===== SUPPLIED INFORMATION =====

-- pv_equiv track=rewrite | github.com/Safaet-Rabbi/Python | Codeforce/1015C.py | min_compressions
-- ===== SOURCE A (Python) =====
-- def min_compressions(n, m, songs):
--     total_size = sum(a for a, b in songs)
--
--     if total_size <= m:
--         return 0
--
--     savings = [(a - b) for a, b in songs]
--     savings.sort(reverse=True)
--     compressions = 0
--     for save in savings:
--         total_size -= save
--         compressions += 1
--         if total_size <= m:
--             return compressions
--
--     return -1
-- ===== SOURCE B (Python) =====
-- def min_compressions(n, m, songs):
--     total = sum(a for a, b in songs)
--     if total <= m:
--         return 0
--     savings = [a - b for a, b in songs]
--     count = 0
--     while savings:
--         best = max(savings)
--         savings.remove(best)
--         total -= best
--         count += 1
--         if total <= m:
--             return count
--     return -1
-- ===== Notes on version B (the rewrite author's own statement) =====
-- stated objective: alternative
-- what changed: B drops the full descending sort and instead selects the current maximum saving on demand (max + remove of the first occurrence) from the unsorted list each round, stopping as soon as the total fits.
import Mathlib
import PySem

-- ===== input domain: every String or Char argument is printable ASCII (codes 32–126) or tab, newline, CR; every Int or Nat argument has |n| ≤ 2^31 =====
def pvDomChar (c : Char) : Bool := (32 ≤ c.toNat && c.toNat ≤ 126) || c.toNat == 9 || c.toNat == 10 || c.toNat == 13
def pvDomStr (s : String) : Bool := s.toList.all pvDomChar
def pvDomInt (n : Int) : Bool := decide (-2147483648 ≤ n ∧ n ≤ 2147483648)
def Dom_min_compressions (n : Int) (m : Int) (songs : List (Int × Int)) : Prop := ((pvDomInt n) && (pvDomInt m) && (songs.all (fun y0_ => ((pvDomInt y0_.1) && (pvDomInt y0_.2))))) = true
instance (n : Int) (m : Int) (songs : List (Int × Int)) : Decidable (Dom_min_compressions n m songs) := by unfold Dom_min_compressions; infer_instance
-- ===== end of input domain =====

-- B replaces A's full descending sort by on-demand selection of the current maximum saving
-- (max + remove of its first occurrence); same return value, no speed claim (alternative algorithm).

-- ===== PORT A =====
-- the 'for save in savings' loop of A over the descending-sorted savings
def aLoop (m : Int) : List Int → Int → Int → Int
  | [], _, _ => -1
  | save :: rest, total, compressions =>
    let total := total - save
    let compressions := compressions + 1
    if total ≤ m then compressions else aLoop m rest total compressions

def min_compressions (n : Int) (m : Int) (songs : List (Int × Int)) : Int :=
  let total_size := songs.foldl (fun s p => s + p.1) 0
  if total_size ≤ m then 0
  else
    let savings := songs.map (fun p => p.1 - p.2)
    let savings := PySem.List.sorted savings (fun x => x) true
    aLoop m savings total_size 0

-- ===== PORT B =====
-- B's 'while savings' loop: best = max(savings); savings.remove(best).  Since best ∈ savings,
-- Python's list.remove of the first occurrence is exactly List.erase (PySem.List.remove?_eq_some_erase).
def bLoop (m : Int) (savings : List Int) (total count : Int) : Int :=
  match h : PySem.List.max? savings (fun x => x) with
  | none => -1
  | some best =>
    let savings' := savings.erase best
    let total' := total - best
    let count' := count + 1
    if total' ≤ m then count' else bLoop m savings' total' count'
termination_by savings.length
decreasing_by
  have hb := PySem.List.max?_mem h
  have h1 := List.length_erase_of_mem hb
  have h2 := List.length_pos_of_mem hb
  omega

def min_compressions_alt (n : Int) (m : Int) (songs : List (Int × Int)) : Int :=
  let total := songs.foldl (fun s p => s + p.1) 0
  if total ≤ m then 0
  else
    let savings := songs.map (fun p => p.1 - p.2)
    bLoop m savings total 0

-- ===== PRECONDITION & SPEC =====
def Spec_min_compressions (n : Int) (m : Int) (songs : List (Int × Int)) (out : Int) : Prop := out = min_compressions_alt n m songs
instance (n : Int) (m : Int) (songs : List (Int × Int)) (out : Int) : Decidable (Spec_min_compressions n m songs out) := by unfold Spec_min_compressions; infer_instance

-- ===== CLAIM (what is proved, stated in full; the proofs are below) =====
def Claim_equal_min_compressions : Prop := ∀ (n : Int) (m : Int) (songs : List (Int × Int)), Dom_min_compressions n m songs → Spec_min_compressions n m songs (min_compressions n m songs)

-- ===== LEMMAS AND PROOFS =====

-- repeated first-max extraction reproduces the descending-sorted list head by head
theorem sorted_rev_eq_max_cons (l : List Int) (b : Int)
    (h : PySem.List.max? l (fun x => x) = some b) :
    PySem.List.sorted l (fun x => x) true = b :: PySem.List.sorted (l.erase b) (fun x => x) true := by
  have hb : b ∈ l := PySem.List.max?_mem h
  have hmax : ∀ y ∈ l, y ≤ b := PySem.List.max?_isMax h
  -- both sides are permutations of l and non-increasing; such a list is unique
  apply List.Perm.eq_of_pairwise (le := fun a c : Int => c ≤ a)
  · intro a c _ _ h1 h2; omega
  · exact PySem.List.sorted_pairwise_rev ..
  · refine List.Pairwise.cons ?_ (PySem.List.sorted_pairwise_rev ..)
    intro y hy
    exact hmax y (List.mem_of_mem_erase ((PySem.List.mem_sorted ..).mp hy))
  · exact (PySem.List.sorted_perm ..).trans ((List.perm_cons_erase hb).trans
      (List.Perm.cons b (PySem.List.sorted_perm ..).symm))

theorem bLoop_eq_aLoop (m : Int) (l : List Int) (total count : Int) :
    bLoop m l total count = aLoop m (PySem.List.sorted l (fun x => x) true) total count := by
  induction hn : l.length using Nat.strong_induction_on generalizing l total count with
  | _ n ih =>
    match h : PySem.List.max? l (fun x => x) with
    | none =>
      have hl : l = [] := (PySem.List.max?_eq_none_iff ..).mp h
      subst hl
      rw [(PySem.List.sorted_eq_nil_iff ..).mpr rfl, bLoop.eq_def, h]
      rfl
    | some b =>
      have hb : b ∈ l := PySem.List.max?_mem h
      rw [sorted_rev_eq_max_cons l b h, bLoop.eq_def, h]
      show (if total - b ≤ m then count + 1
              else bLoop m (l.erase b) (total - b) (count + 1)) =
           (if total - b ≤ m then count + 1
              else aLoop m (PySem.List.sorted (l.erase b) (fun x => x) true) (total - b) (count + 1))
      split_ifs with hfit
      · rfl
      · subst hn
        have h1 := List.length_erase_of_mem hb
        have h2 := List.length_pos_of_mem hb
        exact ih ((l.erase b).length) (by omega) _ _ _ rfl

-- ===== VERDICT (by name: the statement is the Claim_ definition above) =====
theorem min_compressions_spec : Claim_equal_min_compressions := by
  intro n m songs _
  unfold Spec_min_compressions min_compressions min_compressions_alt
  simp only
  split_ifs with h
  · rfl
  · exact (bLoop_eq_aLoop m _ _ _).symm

=====

TASK DETAILS: Repeat the data exactly. Omit nothing.

WORKED SOLUTION:
-- pv_equiv track=rewrite | github.com/Safaet-Rabbi/Python | Codeforce/1015C.py | min_compressions
-- ===== SOURCE A (Python) =====
-- def min_compressions(n, m, songs):
--     total_size = sum(a for a, b in songs)
--
--     if total_size <= m:
--         return 0
--
--     savings = [(a - b) for a, b in songs]
--     savings.sort(reverse=True)
--     compressions = 0
--     for save in savings:
--         total_size -= save
--         compressions += 1
--         if total_size <= m:
--             return compressions
--
--     return -1
-- ===== SOURCE B (Python) =====
-- def min_compressions(n, m, songs):
--     total = sum(a for a, b in songs)
--     if total <= m:
--         return 0
--     savings = [a - b for a, b in songs]
--     count = 0
--     while savings:
--         best = max(savings)
--         savings.remove(best)
--         total -= best
--         count += 1
--         if total <= m:
--             return count
--     return -1
-- ===== Notes on version B (the rewrite author's own statement) =====
-- stated objective: alternative
-- what changed: B drops the full descending sort and instead selects the current maximum saving on demand (max + remove of the first occurrence) from the unsorted list each round, stopping as soon as the total fits.
import Mathlib
import PySem

-- ===== input domain: every String or Char argument is printable ASCII (codes 32–126) or tab, newline, CR; every Int or Nat argument has |n| ≤ 2^31 =====
def pvDomChar (c : Char) : Bool := (32 ≤ c.toNat && c.toNat ≤ 126) || c.toNat == 9 || c.toNat == 10 || c.toNat == 13
def pvDomStr (s : String) : Bool := s.toList.all pvDomChar
def pvDomInt (n : Int) : Bool := decide (-2147483648 ≤ n ∧ n ≤ 2147483648)
def Dom_min_compressions (n : Int) (m : Int) (songs : List (Int × Int)) : Prop := ((pvDomInt n) && (pvDomInt m) && (songs.all (fun y0_ => ((pvDomInt y0_.1) && (pvDomInt y0_.2))))) = true
instance (n : Int) (m : Int) (songs : List (Int × Int)) : Decidable (Dom_min_compressions n m songs) := by unfold Dom_min_compressions; infer_instance
-- ===== end of input domain =====

-- B replaces A's full descending sort by on-demand selection of the current maximum saving
-- (max + remove of its first occurrence); same return value, no speed claim (alternative algorithm).

-- ===== PORT A =====
-- the 'for save in savings' loop of A over the descending-sorted savings
def aLoop (m : Int) : List Int → Int → Int → Int
  | [], _, _ => -1
  | save :: rest, total, compressions =>
    let total := total - save
    let compressions := compressions + 1
    if total ≤ m then compressions else aLoop m rest total compressions

def min_compressions (n : Int) (m : Int) (songs : List (Int × Int)) : Int :=
  let total_size := songs.foldl (fun s p => s + p.1) 0
  if total_size ≤ m then 0
  else
    let savings := songs.map (fun p => p.1 - p.2)
    let savings := PySem.List.sorted savings (fun x => x) true
    aLoop m savings total_size 0

-- ===== PORT B =====
-- B's 'while savings' loop: best = max(savings); savings.remove(best).  Since best ∈ savings,
-- Python's list.remove of the first occurrence is exactly List.erase (PySem.List.remove?_eq_some_erase).
def bLoop (m : Int) (savings : List Int) (total count : Int) : Int :=
  match h : PySem.List.max? savings (fun x => x) with
  | none => -1
  | some best =>
    let savings' := savings.erase best
    let total' := total - best
    let count' := count + 1
    if total' ≤ m then count' else bLoop m savings' total' count'
termination_by savings.length
decreasing_by
  have hb := PySem.List.max?_mem h
  have h1 := List.length_erase_of_mem hb
  have h2 := List.length_pos_of_mem hb
  omega

def min_compressions_alt (n : Int) (m : Int) (songs : List (Int × Int)) : Int :=
  let total := songs.foldl (fun s p => s + p.1) 0
  if total ≤ m then 0
  else
    let savings := songs.map (fun p => p.1 - p.2)
    bLoop m savings total 0

-- ===== PRECONDITION & SPEC =====
def Spec_min_compressions (n : Int) (m : Int) (songs : List (Int × Int)) (out : Int) : Prop := out = min_compressions_alt n m songs
instance (n : Int) (m : Int) (songs : List (Int × Int)) (out : Int) : Decidable (Spec_min_compressions n m songs out) := by unfold Spec_min_compressions; infer_instance

-- ===== CLAIM (what is proved, stated in full; the proofs are below) =====
def Claim_equal_min_compressions : Prop := ∀ (n : Int) (m : Int) (songs : List (Int × Int)), Dom_min_compressions n m songs → Spec_min_compressions n m songs (min_compressions n m songs)

-- ===== LEMMAS AND PROOFS =====

-- repeated first-max extraction reproduces the descending-sorted list head by head
theorem sorted_rev_eq_max_cons (l : List Int) (b : Int)
    (h : PySem.List.max? l (fun x => x) = some b) :
    PySem.List.sorted l (fun x => x) true = b :: PySem.List.sorted (l.erase b) (fun x => x) true := by
  have hb : b ∈ l := PySem.List.max?_mem h
  have hmax : ∀ y ∈ l, y ≤ b := PySem.List.max?_isMax h
  -- both sides are permutations of l and non-increasing; such a list is unique
  apply List.Perm.eq_of_pairwise (le := fun a c : Int => c ≤ a)
  · intro a c _ _ h1 h2; omega
  · exact PySem.List.sorted_pairwise_rev ..
  · refine List.Pairwise.cons ?_ (PySem.List.sorted_pairwise_rev ..)
    intro y hy
    exact hmax y (List.mem_of_mem_erase ((PySem.List.mem_sorted ..).mp hy))
  · exact (PySem.List.sorted_perm ..).trans ((List.perm_cons_erase hb).trans
      (List.Perm.cons b (PySem.List.sorted_perm ..).symm))

theorem bLoop_eq_aLoop (m : Int) (l : List Int) (total count : Int) :
    bLoop m l total count = aLoop m (PySem.List.sorted l (fun x => x) true) total count := by
  induction hn : l.length using Nat.strong_induction_on generalizing l total count with
  | _ n ih =>
    match h : PySem.List.max? l (fun x => x) with
    | none =>
      have hl : l = [] := (PySem.List.max?_eq_none_iff ..).mp h
      subst hl
      rw [(PySem.List.sorted_eq_nil_iff ..).mpr rfl, bLoop.eq_def, h]
      rfl
    | some b =>
      have hb : b ∈ l := PySem.List.max?_mem h
      rw [sorted_rev_eq_max_cons l b h, bLoop.eq_def, h]
      show (if total - b ≤ m then count + 1
              else bLoop m (l.erase b) (total - b) (count + 1)) =
           (if total - b ≤ m then count + 1
              else aLoop m (PySem.List.sorted (l.erase b) (fun x => x) true) (total - b) (count + 1))
      split_ifs with hfit
      · rfl
      · subst hn
        have h1 := List.length_erase_of_mem hb
        have h2 := List.length_pos_of_mem hb
        exact ih ((l.erase b).length) (by omega) _ _ _ rfl

-- ===== VERDICT (by name: the statement is the Claim_ definition above) =====
theorem min_compressions_spec : Claim_equal_min_compressions := by
  intro n m songs _
  unfold Spec_min_compressions min_compressions min_compressions_alt
  simp only
  split_ifs with h
  · rfl
  · exact (bLoop_eq_aLoop m _ _ _).symm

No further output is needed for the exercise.